Para o governador do Rio de Janeiro ‘Cláudio Castro (PL-RJ), a "polícia tem que ser livre para fazer o trabalho dela" - Foto: Renato Araújo/Câmara dos Deputados
25/11/2025
Brasília – O governador do Rio de Janeiro, Cláudio Castro (PL-RJ), defendeu durante audiência na Câmara mais recursos e autonomia para as polícias, no âmbito da discussão da PEC da Segurança Pública (PEC 18/25), que propõe alterações na estrutura da segurança no País.
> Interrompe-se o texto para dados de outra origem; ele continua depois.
-- pv_equiv track=rewrite | github.com/arrzdev/Projeto1_FP | night.py | obter_pin
-- ===== SOURCE A (Python) =====
-- def obter_posicao(movement: str, position: int):
--
--     C_limit = (1,2,3)
--     B_limit = (7,8,9)
--     E_limit = (1,4,7)
--     D_limit = (3,6,9)
--
--     #CBED
--
--     if movement == "C" and position not in C_limit:
--         new_position = position - 3
--     elif movement == "B" and position not in B_limit:
--         new_position = position + 3
--     elif movement == "E" and position not in E_limit:
--         new_position = position - 1
--     elif movement == "D" and position not in D_limit:
--         new_position = position + 1
--     else:
--         new_position = position
--
--     return new_position
--
-- def obter_digito(sequence: str, position: int):
--     for movement in sequence:
--         position = obter_posicao(movement, position)
--
--     return position
--
-- def obter_pin(sequences: tuple):
--
--     #check type and lenght of the argument "sequences"
--     if type(sequences) != tuple or len(sequences) < 4 or len(sequences) > 10:
--         raise ValueError("obter_pin: argumento invalido")
--
--     valid_movements = ("C","B","E","D")
--
--     #check if the input follow every rule... (CBDE)
--     for sequence in sequences:
--         if sequence == "":
--             raise ValueError("obter_pin: argumento invalido")
--         else:
--             for movement in sequence:
--                 if movement not in valid_movements:
--                     raise ValueError("obter_pin: argumento invalido")
--
--     #initialize an empty tuple to save the pin
--     pin = ()
--
--     #initialize the position variable with 5 (middle)
--     position = 5
--
--     #loop through the sequence
--     for sequence in sequences:
--         #update the position with the new position
--         position = obter_digito(sequence, position)
--
--         #create a tuple containing the digito
--         digito = (position,)
--
--         #concatenate the two tuples
--         pin += digito
--
--     #return the pin
--     return pin
-- ===== SOURCE B (Python) =====
-- def obter_pin(sequences: tuple):
--     # same validation as the spec: tuple of 4..10 non-empty CBED-only strings
--     if type(sequences) != tuple or len(sequences) < 4 or len(sequences) > 10:
--         raise ValueError("obter_pin: argumento invalido")
--     for sequence in sequences:
--         if sequence == "" or any(m not in "CBED" for m in sequence):
--             raise ValueError("obter_pin: argumento invalido")
--
--     # keypad position as (row, col) coordinates, start at key 5 = (1, 1)
--     row, col = 1, 1
--     pin = []
--     for sequence in sequences:
--         for m in sequence:
--             if m == "C":
--                 row = max(row - 1, 0)
--             elif m == "B":
--                 row = min(row + 1, 2)
--             elif m == "E":
--                 col = max(col - 1, 0)
--             else:
--                 col = min(col + 1, 2)
--         pin.append(row * 3 + col + 1)
--     return tuple(pin)
-- ===== Notes on version B (the rewrite author's own statement) =====
-- stated objective: idiomatic
-- what changed: B replaces the flat 1-9 position tested against per-direction boundary tuples by (row, col) coordinates with each move a clamp into [0,2], recombining as row*3+col+1, and collapses the helper functions into one pass with a list accumulator.
import Mathlib
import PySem

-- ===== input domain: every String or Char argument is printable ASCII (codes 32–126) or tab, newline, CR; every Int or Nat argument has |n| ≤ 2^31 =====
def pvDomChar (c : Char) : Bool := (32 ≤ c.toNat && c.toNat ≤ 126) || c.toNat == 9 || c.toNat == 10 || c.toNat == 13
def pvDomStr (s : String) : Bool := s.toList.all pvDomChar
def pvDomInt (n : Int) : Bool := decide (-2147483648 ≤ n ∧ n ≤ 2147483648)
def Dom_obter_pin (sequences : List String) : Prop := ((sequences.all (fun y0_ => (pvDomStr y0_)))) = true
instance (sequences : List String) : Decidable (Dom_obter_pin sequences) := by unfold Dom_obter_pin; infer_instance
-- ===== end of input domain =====

-- B replaces the flat 1-9 keypad position tested against boundary tuples by (row,col)
-- coordinates with clamped moves, recombined as row*3+col+1 (objective: idiomatic).


-- ===== PORT A =====
def obter_posicao (movement : Char) (position : Int) : Int :=
  let C_limit : List Int := [1, 2, 3]
  let B_limit : List Int := [7, 8, 9]
  let E_limit : List Int := [1, 4, 7]
  let D_limit : List Int := [3, 6, 9]
  if movement == 'C' && !(C_limit.contains position) then position - 3
  else if movement == 'B' && !(B_limit.contains position) then position + 3
  else if movement == 'E' && !(E_limit.contains position) then position - 1
  else if movement == 'D' && !(D_limit.contains position) then position + 1
  else position

def obter_digito (sequence : String) (position : Int) : Int :=
  sequence.toList.foldl (fun p m => obter_posicao m p) position

def obter_pin_main (sequences : List String) : List Int :=
  (sequences.foldl
    (fun (acc : List Int × Int) sequence =>
      let position := obter_digito sequence acc.2
      (acc.1 ++ [position], position))
    ([], 5)).1

-- where the Python raises ValueError the port returns []; Pre_ excludes exactly those inputs
def obter_pin (sequences : List String) : List Int :=
  if sequences.length < 4 || sequences.length > 10 then []
  else if sequences.any (fun s =>
      s == "" || s.toList.any (fun m => !(['C', 'B', 'E', 'D'].contains m))) then []
  else obter_pin_main sequences

-- ===== PORT B =====
def pvMove (rc : Int × Int) (m : Char) : Int × Int :=
  if m == 'C' then (max (rc.1 - 1) 0, rc.2)
  else if m == 'B' then (min (rc.1 + 1) 2, rc.2)
  else if m == 'E' then (rc.1, max (rc.2 - 1) 0)
  else (rc.1, min (rc.2 + 1) 2)

def obter_pin_alt_main (sequences : List String) : List Int :=
  (sequences.foldl
    (fun (acc : List Int × (Int × Int)) s =>
      let rc := s.toList.foldl pvMove acc.2
      (acc.1 ++ [rc.1 * 3 + rc.2 + 1], rc))
    ([], (1, 1))).1

-- where the Python raises ValueError the port returns []; Pre_ excludes exactly those inputs
def obter_pin_alt (sequences : List String) : List Int :=
  if sequences.length < 4 || sequences.length > 10 then []
  else if sequences.any (fun s =>
      s == "" || s.toList.any (fun m => !("CBED".toList.contains m))) then []
  else obter_pin_alt_main sequences

-- ===== PRECONDITION & SPEC =====
-- Pre_ excludes exactly the inputs on which the Python A raises ValueError:
-- wrong length, an empty sequence, or a movement outside "CBED".
def Pre_obter_pin (sequences : List String) : Prop :=
  (4 ≤ sequences.length && sequences.length ≤ 10 &&
    sequences.all (fun s =>
      !(s == "") && s.toList.all (fun m => (['C', 'B', 'E', 'D'] : List Char).contains m))) = true
instance (sequences : List String) : Decidable (Pre_obter_pin sequences) := by
  unfold Pre_obter_pin; infer_instance
def pvWitness_obter_pin : List String := ["C", "B", "E", "D"]
def Spec_obter_pin (sequences : List String) (out : List Int) : Prop := out = obter_pin_alt sequences
instance (sequences : List String) (out : List Int) : Decidable (Spec_obter_pin sequences out) := by
  unfold Spec_obter_pin; infer_instance

-- ===== CLAIM (what is proved, stated in full; the proofs are below) =====
def Claim_equal_obter_pin : Prop := ∀ (sequences : List String), Dom_obter_pin sequences → Pre_obter_pin sequences → Spec_obter_pin sequences (obter_pin sequences)

-- ===== LEMMAS AND PROOFS =====

-- the coordinate invariant relating the two ports' states
abbrev pvOk (rc : Int × Int) : Prop := 0 ≤ rc.1 ∧ rc.1 ≤ 2 ∧ 0 ≤ rc.2 ∧ rc.2 ≤ 2

theorem pvMove_step (rc : Int × Int) (hok : pvOk rc) (m : Char)
    (hm : m ∈ (['C', 'B', 'E', 'D'] : List Char)) :
    obter_posicao m (rc.1 * 3 + rc.2 + 1) = (pvMove rc m).1 * 3 + (pvMove rc m).2 + 1 ∧
      pvOk (pvMove rc m) := by
  obtain ⟨r, c⟩ := rc
  obtain ⟨h1, h2, h3, h4⟩ := hok
  simp only at h1 h2 h3 h4
  interval_cases r <;> interval_cases c <;>
    simp only [List.mem_cons, List.not_mem_nil, or_false] at hm <;>
    rcases hm with rfl | rfl | rfl | rfl <;> decide

theorem pvDigito_step (l : List Char) (rc : Int × Int) (hok : pvOk rc)
    (hv : ∀ m ∈ l, m ∈ (['C', 'B', 'E', 'D'] : List Char)) :
    l.foldl (fun p m => obter_posicao m p) (rc.1 * 3 + rc.2 + 1) =
        (l.foldl pvMove rc).1 * 3 + (l.foldl pvMove rc).2 + 1 ∧
      pvOk (l.foldl pvMove rc) := by
  induction l generalizing rc with
  | nil => exact ⟨rfl, hok⟩
  | cons m l ih =>
    have hm := hv m (List.mem_cons_self ..)
    have hstep := pvMove_step rc hok m hm
    simp only [List.foldl_cons, hstep.1]
    exact ih (pvMove rc m) hstep.2 (fun x hx => hv x (List.mem_cons_of_mem _ hx))

theorem pvMain_eq (sequences : List String) (acc : List Int) (rc : Int × Int) (hok : pvOk rc)
    (hv : ∀ s ∈ sequences, ∀ m ∈ s.toList, m ∈ (['C', 'B', 'E', 'D'] : List Char)) :
    (sequences.foldl
        (fun (acc : List Int × Int) sequence =>
          let position := obter_digito sequence acc.2
          (acc.1 ++ [position], position))
        (acc, rc.1 * 3 + rc.2 + 1)).1 =
      (sequences.foldl
        (fun (acc : List Int × (Int × Int)) s =>
          let rc := s.toList.foldl pvMove acc.2
          (acc.1 ++ [rc.1 * 3 + rc.2 + 1], rc))
        (acc, rc)).1 := by
  induction sequences generalizing acc rc with
  | nil => rfl
  | cons s rest ih =>
    have hs := hv s (List.mem_cons_self ..)
    have hd := pvDigito_step s.toList rc hok hs
    simp only [List.foldl_cons, obter_digito, hd.1]
    exact ih _ _ hd.2 (fun x hx => hv x (List.mem_cons_of_mem _ hx))

theorem pre_guards (sequences : List String) (h : Pre_obter_pin sequences) :
    (sequences.length < 4 || sequences.length > 10) = false ∧
      sequences.any (fun s =>
        s == "" || s.toList.any (fun m => !(['C', 'B', 'E', 'D'].contains m))) = false ∧
      ∀ s ∈ sequences, ∀ m ∈ s.toList, m ∈ (['C', 'B', 'E', 'D'] : List Char) := by
  unfold Pre_obter_pin at h
  simp only [Bool.and_eq_true, List.all_eq_true, Bool.not_eq_true', beq_eq_false_iff_ne,
    decide_eq_true_eq, List.contains_eq_mem] at h
  obtain ⟨⟨h1, h2⟩, h3⟩ := h
  refine ⟨?_, ?_, ?_⟩
  · simp only [Bool.or_eq_false_iff, decide_eq_false_iff_not, not_lt, gt_iff_lt]
    omega
  · rw [List.any_eq_false]
    intro s hs
    obtain ⟨hne, hall⟩ := h3 s hs
    rw [Bool.not_eq_true]
    refine Bool.or_eq_false_iff.mpr ⟨beq_eq_false_iff_ne.mpr hne, ?_⟩
    rw [List.any_eq_false]
    intro m hm
    simp [hall m hm]
  · exact fun s hs m hm => (h3 s hs).2 m hm

-- ===== VERDICT (by name: the statement is the Claim_ definition above) =====
theorem obter_pin_spec : Claim_equal_obter_pin := by
  intro sequences _ hpre
  obtain ⟨hg1, hg2, hv⟩ := pre_guards sequences hpre
  show obter_pin sequences = obter_pin_alt sequences
  have hg2' : sequences.any (fun s =>
      s == "" || s.toList.any (fun m => !("CBED".toList.contains m))) = false := by
    simpa using hg2
  rw [obter_pin, obter_pin_alt, hg1, hg2, hg2']
  simp only [Bool.false_eq_true, if_false]
  have := pvMain_eq sequences [] (1, 1) (by constructor <;> norm_num) hv
  simpa [obter_pin_main, obter_pin_alt_main] using this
Em audiência pública sobre a PEC da Segurança Pública (PEC 18/25), o governador Cláudio Castro (PL-RJ) defendeu medidas mais robustas e flexíveis para o enfrentamento ao crime organizado no Rio de Janeiro e em todo o Brasil. Entre as propostas apresentadas, Castro sugeriu que parte da taxação das “bets” seja direcionada diretamente à segurança pública, fortalecendo o financiamento das ações policiais.
O governador criticou o modelo atual de repasses federais, que segundo ele, chegam aos estados por meio de “projetos carimbados”, com pouca autonomia para gestão local. Castro (PL-RJ)defendeu repasses “livres”, mais eficazes e dinâmicos, além de compensações da União pelo combate a crimes federais realizado por policiais civis, incluindo o enfrentamento ao tráfico de armas.
Castro (PL-RJ) também ressaltou a importância de integrar esforços entre as polícias, já que, segundo ele, a distinção entre crimes estaduais e federais se tornou cada vez mais complexa. Para o governador, a autonomia das instituições policiais é essencial:
“Na minha opinião, a polícia tem que ser livre para fazer o trabalho dela. Rio de Janeiro é um estado de serviços, e o crime organizado tem tomado conta de ações como internet e transporte alternativo. Não vamos aceitar intimidação. Que prendam todos os postos irregulares!”, afirmou.
O governador ainda destacou ser desnecessário constitucionalizar o Sistema Único de Segurança Pública (Susp), bastando aplicar a legislação de 2018 que criou o fundo. Para ele, as polícias estaduais devem seguir subordinadas aos governadores, enquanto a Polícia Federal não deveria ter liberdade para escolher onde atuar sem coordenação.
A audiência também tratou de declarações recentes do ministro da Fazenda, Fernando Haddad, que criticou suposta falta de ação estadual contra o contrabando de combustíveis, apontado como fonte de financiamento do crime organizado. Castro (PL-RJ) rebateu, defendendo que o estado tem atuado e que o principal entrave está na ausência de apoio federal consistente.